Stored data below:
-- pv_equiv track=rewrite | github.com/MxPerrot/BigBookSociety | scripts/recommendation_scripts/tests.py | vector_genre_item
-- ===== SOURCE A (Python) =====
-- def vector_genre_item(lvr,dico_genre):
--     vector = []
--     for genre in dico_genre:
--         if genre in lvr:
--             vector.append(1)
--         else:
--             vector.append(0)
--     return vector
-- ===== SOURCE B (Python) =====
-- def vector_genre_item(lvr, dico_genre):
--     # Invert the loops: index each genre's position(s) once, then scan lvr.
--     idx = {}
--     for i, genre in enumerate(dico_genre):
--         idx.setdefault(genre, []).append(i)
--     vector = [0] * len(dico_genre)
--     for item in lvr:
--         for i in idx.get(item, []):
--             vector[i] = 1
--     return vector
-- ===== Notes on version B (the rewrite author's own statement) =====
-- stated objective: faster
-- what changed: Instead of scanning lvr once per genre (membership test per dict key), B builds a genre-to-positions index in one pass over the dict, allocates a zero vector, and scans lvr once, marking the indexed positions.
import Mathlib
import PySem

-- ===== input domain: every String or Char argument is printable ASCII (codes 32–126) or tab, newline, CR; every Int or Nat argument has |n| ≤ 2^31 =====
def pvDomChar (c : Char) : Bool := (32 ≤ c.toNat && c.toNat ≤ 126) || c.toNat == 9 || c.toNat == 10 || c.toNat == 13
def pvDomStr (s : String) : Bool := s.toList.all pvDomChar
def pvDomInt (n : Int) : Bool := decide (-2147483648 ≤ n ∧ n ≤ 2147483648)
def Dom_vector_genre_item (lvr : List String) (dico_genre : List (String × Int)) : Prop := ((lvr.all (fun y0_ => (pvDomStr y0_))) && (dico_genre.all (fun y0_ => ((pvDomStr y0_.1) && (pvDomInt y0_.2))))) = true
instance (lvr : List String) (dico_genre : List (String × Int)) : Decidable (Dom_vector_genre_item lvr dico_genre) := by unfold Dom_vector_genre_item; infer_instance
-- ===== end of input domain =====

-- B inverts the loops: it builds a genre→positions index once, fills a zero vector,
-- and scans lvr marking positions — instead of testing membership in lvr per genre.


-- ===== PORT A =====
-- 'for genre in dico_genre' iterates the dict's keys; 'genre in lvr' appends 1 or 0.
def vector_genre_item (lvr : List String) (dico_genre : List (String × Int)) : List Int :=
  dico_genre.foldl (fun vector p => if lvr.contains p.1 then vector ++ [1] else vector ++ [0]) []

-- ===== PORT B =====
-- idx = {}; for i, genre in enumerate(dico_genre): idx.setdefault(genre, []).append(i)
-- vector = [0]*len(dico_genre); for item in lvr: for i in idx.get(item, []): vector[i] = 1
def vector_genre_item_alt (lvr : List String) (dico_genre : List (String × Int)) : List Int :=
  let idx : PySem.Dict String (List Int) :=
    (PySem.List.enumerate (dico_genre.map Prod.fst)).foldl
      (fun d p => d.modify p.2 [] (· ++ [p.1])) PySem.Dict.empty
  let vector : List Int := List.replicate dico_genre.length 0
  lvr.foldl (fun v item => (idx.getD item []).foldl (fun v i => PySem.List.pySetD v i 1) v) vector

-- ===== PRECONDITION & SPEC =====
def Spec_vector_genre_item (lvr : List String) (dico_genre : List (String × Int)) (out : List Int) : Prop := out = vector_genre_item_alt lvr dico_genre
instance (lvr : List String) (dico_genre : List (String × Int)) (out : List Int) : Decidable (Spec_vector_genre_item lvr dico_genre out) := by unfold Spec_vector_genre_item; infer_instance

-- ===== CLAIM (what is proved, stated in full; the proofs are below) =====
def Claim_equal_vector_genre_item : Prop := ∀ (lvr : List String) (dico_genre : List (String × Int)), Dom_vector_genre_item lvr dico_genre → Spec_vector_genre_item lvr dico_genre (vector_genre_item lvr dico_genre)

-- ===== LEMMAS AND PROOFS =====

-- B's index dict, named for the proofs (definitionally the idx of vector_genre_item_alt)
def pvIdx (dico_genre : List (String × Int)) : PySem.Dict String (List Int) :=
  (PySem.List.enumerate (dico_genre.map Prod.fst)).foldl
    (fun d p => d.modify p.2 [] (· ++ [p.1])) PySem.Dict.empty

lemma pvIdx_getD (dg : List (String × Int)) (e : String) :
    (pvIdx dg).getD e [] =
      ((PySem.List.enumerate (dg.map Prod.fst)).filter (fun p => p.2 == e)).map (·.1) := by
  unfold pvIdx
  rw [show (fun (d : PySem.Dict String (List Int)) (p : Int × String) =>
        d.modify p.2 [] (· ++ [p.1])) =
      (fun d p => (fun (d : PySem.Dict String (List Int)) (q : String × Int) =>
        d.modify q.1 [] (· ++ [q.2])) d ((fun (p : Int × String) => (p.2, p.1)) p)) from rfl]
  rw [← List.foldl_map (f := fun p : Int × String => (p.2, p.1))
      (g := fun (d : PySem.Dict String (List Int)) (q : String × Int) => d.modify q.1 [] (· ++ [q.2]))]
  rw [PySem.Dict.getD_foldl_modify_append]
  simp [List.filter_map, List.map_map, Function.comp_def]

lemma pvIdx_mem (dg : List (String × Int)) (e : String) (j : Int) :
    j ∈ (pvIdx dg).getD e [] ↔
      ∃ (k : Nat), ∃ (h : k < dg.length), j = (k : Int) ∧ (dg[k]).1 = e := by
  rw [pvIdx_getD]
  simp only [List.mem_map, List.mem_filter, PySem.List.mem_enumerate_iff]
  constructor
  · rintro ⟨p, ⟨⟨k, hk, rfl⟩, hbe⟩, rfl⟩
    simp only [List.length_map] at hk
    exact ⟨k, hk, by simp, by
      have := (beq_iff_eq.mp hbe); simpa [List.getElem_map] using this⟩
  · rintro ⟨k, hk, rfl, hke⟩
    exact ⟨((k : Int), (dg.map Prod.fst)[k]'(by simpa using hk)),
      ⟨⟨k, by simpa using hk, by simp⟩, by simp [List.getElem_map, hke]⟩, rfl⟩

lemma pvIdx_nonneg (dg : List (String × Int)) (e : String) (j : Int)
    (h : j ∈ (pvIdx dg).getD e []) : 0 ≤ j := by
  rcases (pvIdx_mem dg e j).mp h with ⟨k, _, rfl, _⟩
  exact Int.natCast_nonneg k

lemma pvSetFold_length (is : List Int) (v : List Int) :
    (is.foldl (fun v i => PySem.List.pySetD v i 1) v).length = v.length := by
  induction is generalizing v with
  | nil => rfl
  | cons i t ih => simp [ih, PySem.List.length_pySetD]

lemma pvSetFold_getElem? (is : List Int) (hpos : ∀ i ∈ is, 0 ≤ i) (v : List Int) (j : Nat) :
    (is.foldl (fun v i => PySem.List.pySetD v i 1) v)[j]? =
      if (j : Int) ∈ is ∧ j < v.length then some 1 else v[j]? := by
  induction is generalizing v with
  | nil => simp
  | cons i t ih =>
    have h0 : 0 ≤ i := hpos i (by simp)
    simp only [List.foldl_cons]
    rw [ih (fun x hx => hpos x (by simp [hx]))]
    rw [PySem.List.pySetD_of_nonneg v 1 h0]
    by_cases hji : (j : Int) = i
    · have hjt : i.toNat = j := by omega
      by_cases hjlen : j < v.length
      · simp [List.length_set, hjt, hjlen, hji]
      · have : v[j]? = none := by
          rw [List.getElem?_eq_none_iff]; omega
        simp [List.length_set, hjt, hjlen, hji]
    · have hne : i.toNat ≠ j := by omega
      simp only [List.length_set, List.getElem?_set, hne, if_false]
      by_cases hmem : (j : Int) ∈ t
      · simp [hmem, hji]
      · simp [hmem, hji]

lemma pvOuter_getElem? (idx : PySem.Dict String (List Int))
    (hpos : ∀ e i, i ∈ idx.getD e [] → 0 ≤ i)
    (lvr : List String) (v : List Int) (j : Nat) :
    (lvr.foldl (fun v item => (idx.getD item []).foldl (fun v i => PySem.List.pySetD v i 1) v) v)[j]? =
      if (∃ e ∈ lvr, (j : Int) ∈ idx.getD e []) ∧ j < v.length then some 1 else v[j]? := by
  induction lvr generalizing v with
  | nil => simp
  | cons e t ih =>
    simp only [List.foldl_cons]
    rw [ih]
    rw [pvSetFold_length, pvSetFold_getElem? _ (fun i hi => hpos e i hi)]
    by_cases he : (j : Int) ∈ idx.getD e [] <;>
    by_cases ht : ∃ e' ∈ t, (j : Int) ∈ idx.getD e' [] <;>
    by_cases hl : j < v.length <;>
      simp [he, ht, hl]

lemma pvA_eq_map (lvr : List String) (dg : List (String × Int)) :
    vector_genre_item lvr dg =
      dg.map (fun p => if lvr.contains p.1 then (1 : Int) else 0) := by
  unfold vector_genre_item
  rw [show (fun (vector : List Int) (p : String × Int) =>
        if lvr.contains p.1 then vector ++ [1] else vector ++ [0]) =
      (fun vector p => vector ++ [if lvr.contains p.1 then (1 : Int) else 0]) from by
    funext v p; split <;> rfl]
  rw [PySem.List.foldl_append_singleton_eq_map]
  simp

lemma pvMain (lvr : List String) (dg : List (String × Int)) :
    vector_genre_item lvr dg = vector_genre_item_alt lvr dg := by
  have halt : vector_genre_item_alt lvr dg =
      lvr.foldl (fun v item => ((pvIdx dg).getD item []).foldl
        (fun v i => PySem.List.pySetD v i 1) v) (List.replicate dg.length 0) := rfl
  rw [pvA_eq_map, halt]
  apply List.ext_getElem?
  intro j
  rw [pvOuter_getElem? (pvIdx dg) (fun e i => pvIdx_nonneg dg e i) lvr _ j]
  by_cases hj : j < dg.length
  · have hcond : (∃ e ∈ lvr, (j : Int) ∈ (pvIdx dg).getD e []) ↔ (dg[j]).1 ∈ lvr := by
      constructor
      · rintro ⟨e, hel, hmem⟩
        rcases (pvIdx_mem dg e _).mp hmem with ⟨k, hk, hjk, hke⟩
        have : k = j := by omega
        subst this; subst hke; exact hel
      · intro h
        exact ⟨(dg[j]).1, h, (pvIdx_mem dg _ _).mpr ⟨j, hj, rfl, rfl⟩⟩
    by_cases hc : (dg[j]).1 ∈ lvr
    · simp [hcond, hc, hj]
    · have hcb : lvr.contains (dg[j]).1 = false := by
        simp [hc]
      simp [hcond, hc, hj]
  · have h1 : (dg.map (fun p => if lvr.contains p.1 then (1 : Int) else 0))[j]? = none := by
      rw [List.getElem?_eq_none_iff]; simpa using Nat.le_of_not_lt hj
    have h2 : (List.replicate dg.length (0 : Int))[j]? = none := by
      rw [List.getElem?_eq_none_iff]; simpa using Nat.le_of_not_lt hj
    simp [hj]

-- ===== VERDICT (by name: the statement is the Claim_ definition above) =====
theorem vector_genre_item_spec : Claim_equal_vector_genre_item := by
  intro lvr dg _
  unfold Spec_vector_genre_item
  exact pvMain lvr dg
End of Stored data.
Work order
Would you print, exactly as written, every line above from the one holding "lemma pvIdx_mem (dg" through the one holding "[List.getElem_map, hke]⟩, rfl⟩", with both included and no other lines?

Completed task
lemma pvIdx_mem (dg : List (String × Int)) (e : String) (j : Int) :
    j ∈ (pvIdx dg).getD e [] ↔
      ∃ (k : Nat), ∃ (h : k < dg.length), j = (k : Int) ∧ (dg[k]).1 = e := by
  rw [pvIdx_getD]
  simp only [List.mem_map, List.mem_filter, PySem.List.mem_enumerate_iff]
  constructor
  · rintro ⟨p, ⟨⟨k, hk, rfl⟩, hbe⟩, rfl⟩
    simp only [List.length_map] at hk
    exact ⟨k, hk, by simp, by
      have := (beq_iff_eq.mp hbe); simpa [List.getElem_map] using this⟩
  · rintro ⟨k, hk, rfl, hke⟩
    exact ⟨((k : Int), (dg.map Prod.fst)[k]'(by simpa using hk)),
      ⟨⟨k, by simpa using hk, by simp⟩, by simp [List.getElem_map, hke]⟩, rfl⟩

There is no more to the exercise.